* [Records provided]
-- soundness of B: every marked vertex satisfies any step-closed predicate
lemma innerB_sound (G : List (List (Int × Int))) (mn : Int) (hG : ValidE G)
    (P : Nat → Prop) (hP : ∀ x y, P x → y ∈ succs G mn x → P y) {v : Int}
    (hv : PySem.Raise.InRange G.length v) (hPv : P (nidx G.length v)) :
    ∀ (l : List (Int × Int)), (∀ uw ∈ l, uw ∈ G.getD (nidx G.length v) []) →
    ∀ st : List Bool × List Int, st.1.length = G.length →
    (∀ x : Nat, st.1[x]? = some true → P x) →
    (∀ u ∈ st.2, PySem.Raise.InRange G.length u ∧ P (nidx G.length u)) →
    ∀ r, r = l.foldl (fun st2 uw =>
        if mn ≤ uw.2 ∧ PySem.List.pyGet? st2.1 uw.1 = some false then
          (PySem.List.pySetD st2.1 uw.1 true, st2.2 ++ [uw.1])
        else st2) st →
      r.1.length = G.length ∧ (∀ x : Nat, r.1[x]? = some true → P x) ∧
      (∀ u ∈ r.2, PySem.Raise.InRange G.length u ∧ P (nidx G.length u)) := by
  intro l
  induction l with
  | nil =>
    intro _ st hlen h1 h2 r hr
    subst hr
    exact ⟨hlen, h1, h2⟩
  | cons uw l ihl =>
    intro hl st hlen h1 h2 r hr
    have hmem : uw ∈ G.getD (nidx G.length v) [] := hl uw List.mem_cons_self
    have huR : PySem.Raise.InRange G.length uw.1 := hG _ (adj_mem (nidx_lt _ _ hv)) _ hmem
    have hPu : P (nidx G.length uw.1) → True := fun _ => trivial
    simp only [List.foldl_cons] at hr
    by_cases hg : mn ≤ uw.2 ∧ PySem.List.pyGet? st.1 uw.1 = some false
    · rw [if_pos hg] at hr
      rw [pySetD_eq' hlen huR] at hr
      have hPnew : P (nidx G.length uw.1) :=
        hP _ _ hPv (mem_succs_iff.mpr ⟨uw, hmem, hg.1, rfl⟩)
      refine ihl (fun z hz => hl z (List.mem_cons_of_mem _ hz)) _ (by simp [hlen]) ?_ ?_ r hr
      · intro x hx
        rcases set_split hx with rfl | h
        · exact hPnew
        · exact h1 x h
      · intro u hu
        rcases List.mem_append.mp hu with h | h
        · exact h2 u h
        · rcases List.mem_singleton.mp h with rfl
          exact ⟨huR, hPnew⟩
    · rw [if_neg hg] at hr
      exact ihl (fun z hz => hl z (List.mem_cons_of_mem _ hz)) _ hlen h1 h2 r hr

lemma bfs_sound (G : List (List (Int × Int))) (mn : Int) (hG : ValidE G)
    (P : Nat → Prop) (hP : ∀ x y, P x → y ∈ succs G mn x → P y) :
    ∀ (f : Nat) (reached : List Bool) (frontier : List Int),
      reached.length = G.length →
      (∀ x : Nat, reached[x]? = some true → P x) →
      (∀ v ∈ frontier, PySem.Raise.InRange G.length v ∧ P (nidx G.length v)) →
      ∀ x : Nat, (bfsLoop G mn f reached frontier)[x]? = some true → P x := by
  intro f
  induction f with
  | zero => intro reached frontier _ h1 _ x hx; exact h1 x hx
  | succ f ih =>
    intro reached frontier hlen h1 hfr x hx
    by_cases hfe : frontier = []
    · subst hfe; rw [bfsLoop_nil] at hx; exact h1 x hx
    · rw [show bfsLoop G mn (f+1) reached frontier =
          bfsLoop G mn f (frontier.foldl (stepB G mn) (reached, [])).1
            (frontier.foldl (stepB G mn) (reached, [])).2 by simp [bfsLoop, hfe]] at hx
      -- propagate the invariant through the round
      have hmid : ∀ (fl : List Int), (∀ v ∈ fl, PySem.Raise.InRange G.length v ∧
            P (nidx G.length v)) →
          ∀ st : List Bool × List Int, st.1.length = G.length →
          (∀ y : Nat, st.1[y]? = some true → P y) →
          (∀ u ∈ st.2, PySem.Raise.InRange G.length u ∧ P (nidx G.length u)) →
          ∀ r, r = fl.foldl (stepB G mn) st →
            r.1.length = G.length ∧ (∀ y : Nat, r.1[y]? = some true → P y) ∧
            (∀ u ∈ r.2, PySem.Raise.InRange G.length u ∧ P (nidx G.length u)) := by
        intro fl
        induction fl with
        | nil => intro _ st hl h1' h2' r hr; subst hr; exact ⟨hl, h1', h2'⟩
        | cons v fl ihf =>
          intro hfl st hl h1' h2' r hr
          simp only [List.foldl_cons] at hr
          have hv := (hfl v List.mem_cons_self).1
          have hPv := (hfl v List.mem_cons_self).2
          have hstep : stepB G mn st v = (G.getD (nidx G.length v) []).foldl
              (fun st2 uw =>
                if mn ≤ uw.2 ∧ PySem.List.pyGet? st2.1 uw.1 = some false then
                  (PySem.List.pySetD st2.1 uw.1 true, st2.2 ++ [uw.1])
                else st2) st := by
            unfold stepB; rw [adj_eq hv]
          obtain ⟨j1, j2, j3⟩ := innerB_sound G mn hG P hP hv hPv _ (fun z h => h) st hl
            h1' h2' (stepB G mn st v) hstep
          exact ihf (fun v' hv' => hfl v' (List.mem_cons_of_mem _ hv')) _ j1 j2 j3 r hr
      obtain ⟨k1, k2, k3⟩ := hmid frontier hfr (reached, []) hlen h1
        (by intro u hu; exact absurd hu (List.not_mem_nil)) _ rfl
      exact ih _ _ k1 k2 k3 x hx
-- pv_equiv track=rewrite | github.com/mbartnicki80/WDI | zestaw7/zad16zestaw7.py | osem
-- ===== SOURCE A (Python) =====
-- def osem(ele):
--
--     sum = [0]*8
--     while ele!=0:
--         sum[ele%8] += 1
--         ele //= 8
--
--     if sum[5]%2==0:
--         return True
--     return False
-- ===== SOURCE B (Python) =====
-- def osem(ele):
--     return oct(ele).count('5') % 2 == 0
-- ===== Notes on version B (the rewrite author's own statement) =====
-- stated objective: simpler
-- what changed: B replaces A's modulo/floor-division digit loop with a size-8 tally array by one call to oct() and a character count of '5', checking that count's parity.
import Mathlib
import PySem

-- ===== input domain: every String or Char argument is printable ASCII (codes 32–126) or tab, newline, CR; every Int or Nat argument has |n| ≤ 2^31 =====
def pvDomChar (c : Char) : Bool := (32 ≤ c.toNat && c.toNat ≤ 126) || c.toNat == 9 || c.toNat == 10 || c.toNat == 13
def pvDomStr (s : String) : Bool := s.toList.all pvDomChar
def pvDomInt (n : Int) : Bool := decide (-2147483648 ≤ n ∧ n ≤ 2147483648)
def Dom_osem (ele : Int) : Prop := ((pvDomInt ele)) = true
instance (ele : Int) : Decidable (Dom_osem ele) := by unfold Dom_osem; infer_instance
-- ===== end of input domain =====

-- B replaces A's modulo/floor-division digit loop (size-8 tally array) by counting the digit 5
-- in the octal representation and checking parity; objective: simpler. A loops forever on
-- negative ele, hence Pre_osem requires 0 ≤ ele.


-- ===== PORT A =====
-- while ele != 0: sum[ele%8] += 1; ele //= 8 — ported with fuel ele.natAbs+1, which exceeds the
-- number of iterations for every ele ≥ 0 (each step floor-divides by 8). The index ele%8 is
-- always in [0,8) (Python % with positive divisor), so sum[i] is read/written via getD/set.
def osemLoop : Nat → Int → List Int → List Int
  | 0, _, s => s
  | f + 1, ele, s =>
      if ele ≠ 0 then
        let i := (PySem.Int.mod ele 8).toNat
        osemLoop f (PySem.Int.floordiv ele 8) (s.set i (s.getD i 0 + 1))
      else s

def osem (ele : Int) : Bool :=
  if PySem.Int.mod ((osemLoop (ele.natAbs + 1) ele (List.replicate 8 0)).getD 5 0) 2 = 0
  then true else false

-- ===== PORT B =====
-- oct(ele).count('5') % 2 == 0 — oct()'s digit string is ported as Nat.digits 8 (exact for
-- ele ≥ 0, the whole of Pre_osem); counting '5' chars = counting the digit 5.
def osem_alt (ele : Int) : Bool :=
  (Nat.digits 8 ele.toNat).count 5 % 2 == 0

-- ===== PRECONDITION & SPEC =====
-- A's while loop never terminates for negative ele (ele //= 8 stabilises at -1), so those
-- inputs are excluded: Pre_osem admits exactly the inputs on which the Python A returns.
def Pre_osem (ele : Int) : Prop := 0 ≤ ele
instance (ele : Int) : Decidable (Pre_osem ele) := by unfold Pre_osem; infer_instance
def pvWitness_osem : Int := 45

def Spec_osem (ele : Int) (out : Bool) : Prop := out = osem_alt ele
instance (ele : Int) (out : Bool) : Decidable (Spec_osem ele out) := by unfold Spec_osem; infer_instance

-- ===== CLAIM (what is proved, stated in full; the proofs are below) =====
def Claim_equal_osem : Prop := ∀ (ele : Int), Dom_osem ele → Pre_osem ele → Spec_osem ele (osem ele)

-- ===== LEMMAS AND PROOFS =====

-- Loop invariant: with enough fuel, slot 5 of the tally ends at its start value plus the
-- number of 5-digits in the octal expansion of n.
theorem osemLoop_getD5 (fuel : Nat) : ∀ (n : Nat) (s : List Int), n < fuel → s.length = 8 →
    (osemLoop fuel (n : Int) s).getD 5 0 = s.getD 5 0 + (Nat.digits 8 n).count 5 := by
  induction fuel with
  | zero => intro n s h; omega
  | succ f ih =>
    intro n s hn hs
    by_cases h0 : n = 0
    · subst h0; simp [osemLoop]
    · have hne : (n : Int) ≠ 0 := by exact_mod_cast h0
      rw [osemLoop, if_pos hne]
      have hmod : PySem.Int.mod (n : Int) 8 = ((n % 8 : Nat) : Int) := by
        exact_mod_cast PySem.Int.mod_natCast n 8
      have hdiv : PySem.Int.floordiv (n : Int) 8 = ((n / 8 : Nat) : Int) := by
        exact_mod_cast PySem.Int.floordiv_natCast n 8
      have hlt : n / 8 < f := by
        have := Nat.div_lt_self (Nat.pos_of_ne_zero h0) (by norm_num : 1 < 8)
        omega
      have hmr : n % 8 < 8 := Nat.mod_lt _ (by norm_num)
      rw [hmod, hdiv]
      have htoNat : (((n % 8 : Nat) : Int)).toNat = n % 8 := by omega
      rw [htoNat]
      have hlen : (s.set (n % 8) (s.getD (n % 8) 0 + 1)).length = 8 := by simp [hs]
      rw [ih (n / 8) _ hlt hlen]
      rw [Nat.digits_def' (by norm_num : 1 < 8) (Nat.pos_of_ne_zero h0)]
      rw [List.count_cons]
      by_cases h5 : n % 8 = 5
      · rw [h5]
        have hset : (s.set 5 (s.getD 5 0 + 1)).getD 5 0 = s.getD 5 0 + 1 := by
          simp [List.getD, List.getElem?_set_self (by omega : 5 < s.length)]
        rw [hset]
        simp; ring
      · have hset : (s.set (n % 8) (s.getD (n % 8) 0 + 1)).getD 5 0 = s.getD 5 0 := by
          simp [List.getD, List.getElem?_set_ne (by omega : n % 8 ≠ 5)]
        rw [hset]
        simp [h5]

-- ===== VERDICT (by name: the statement is the Claim_ definition above) =====
theorem osem_spec : Claim_equal_osem := by
  intro ele _ hpre
  have h0 : (0:Int) ≤ ele := hpre
  obtain ⟨n, rfl⟩ : ∃ n : Nat, ele = (n : Int) := ⟨ele.toNat, by omega⟩
  have hloop := osemLoop_getD5 (n + 1) n (List.replicate 8 0) (Nat.lt_succ_self n) (by simp)
  show osem (n : Int) = osem_alt (n : Int)
  unfold osem osem_alt
  simp only [Int.natAbs_natCast, Int.toNat_natCast]
  have hrep : (List.replicate 8 (0:Int)).getD 5 0 = 0 := by decide
  rw [hrep] at hloop
  rw [zero_add] at hloop
  simp only [hloop]
  have hmod2 : PySem.Int.mod (((Nat.digits 8 n).count 5 : Nat) : Int) 2
      = (((Nat.digits 8 n).count 5 % 2 : Nat) : Int) :=
    PySem.Int.mod_natCast _ 2
  simp only [hmod2]
  rcases Nat.mod_two_eq_zero_or_one ((Nat.digits 8 n).count 5) with h | h <;> simp [h]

* [What is required]
Using the entries above, extract exactly the span from the line with "have hPu : P" to the line with "lemma bfs_sound (G", both lines included; leave out everything else.

* [Result for this task]
    have hPu : P (nidx G.length uw.1) → True := fun _ => trivial
    simp only [List.foldl_cons] at hr
    by_cases hg : mn ≤ uw.2 ∧ PySem.List.pyGet? st.1 uw.1 = some false
    · rw [if_pos hg] at hr
      rw [pySetD_eq' hlen huR] at hr
      have hPnew : P (nidx G.length uw.1) :=
        hP _ _ hPv (mem_succs_iff.mpr ⟨uw, hmem, hg.1, rfl⟩)
      refine ihl (fun z hz => hl z (List.mem_cons_of_mem _ hz)) _ (by simp [hlen]) ?_ ?_ r hr
      · intro x hx
        rcases set_split hx with rfl | h
        · exact hPnew
        · exact h1 x h
      · intro u hu
        rcases List.mem_append.mp hu with h | h
        · exact h2 u h
        · rcases List.mem_singleton.mp h with rfl
          exact ⟨huR, hPnew⟩
    · rw [if_neg hg] at hr
      exact ihl (fun z hz => hl z (List.mem_cons_of_mem _ hz)) _ hlen h1 h2 r hr

lemma bfs_sound (G : List (List (Int × Int))) (mn : Int) (hG : ValidE G)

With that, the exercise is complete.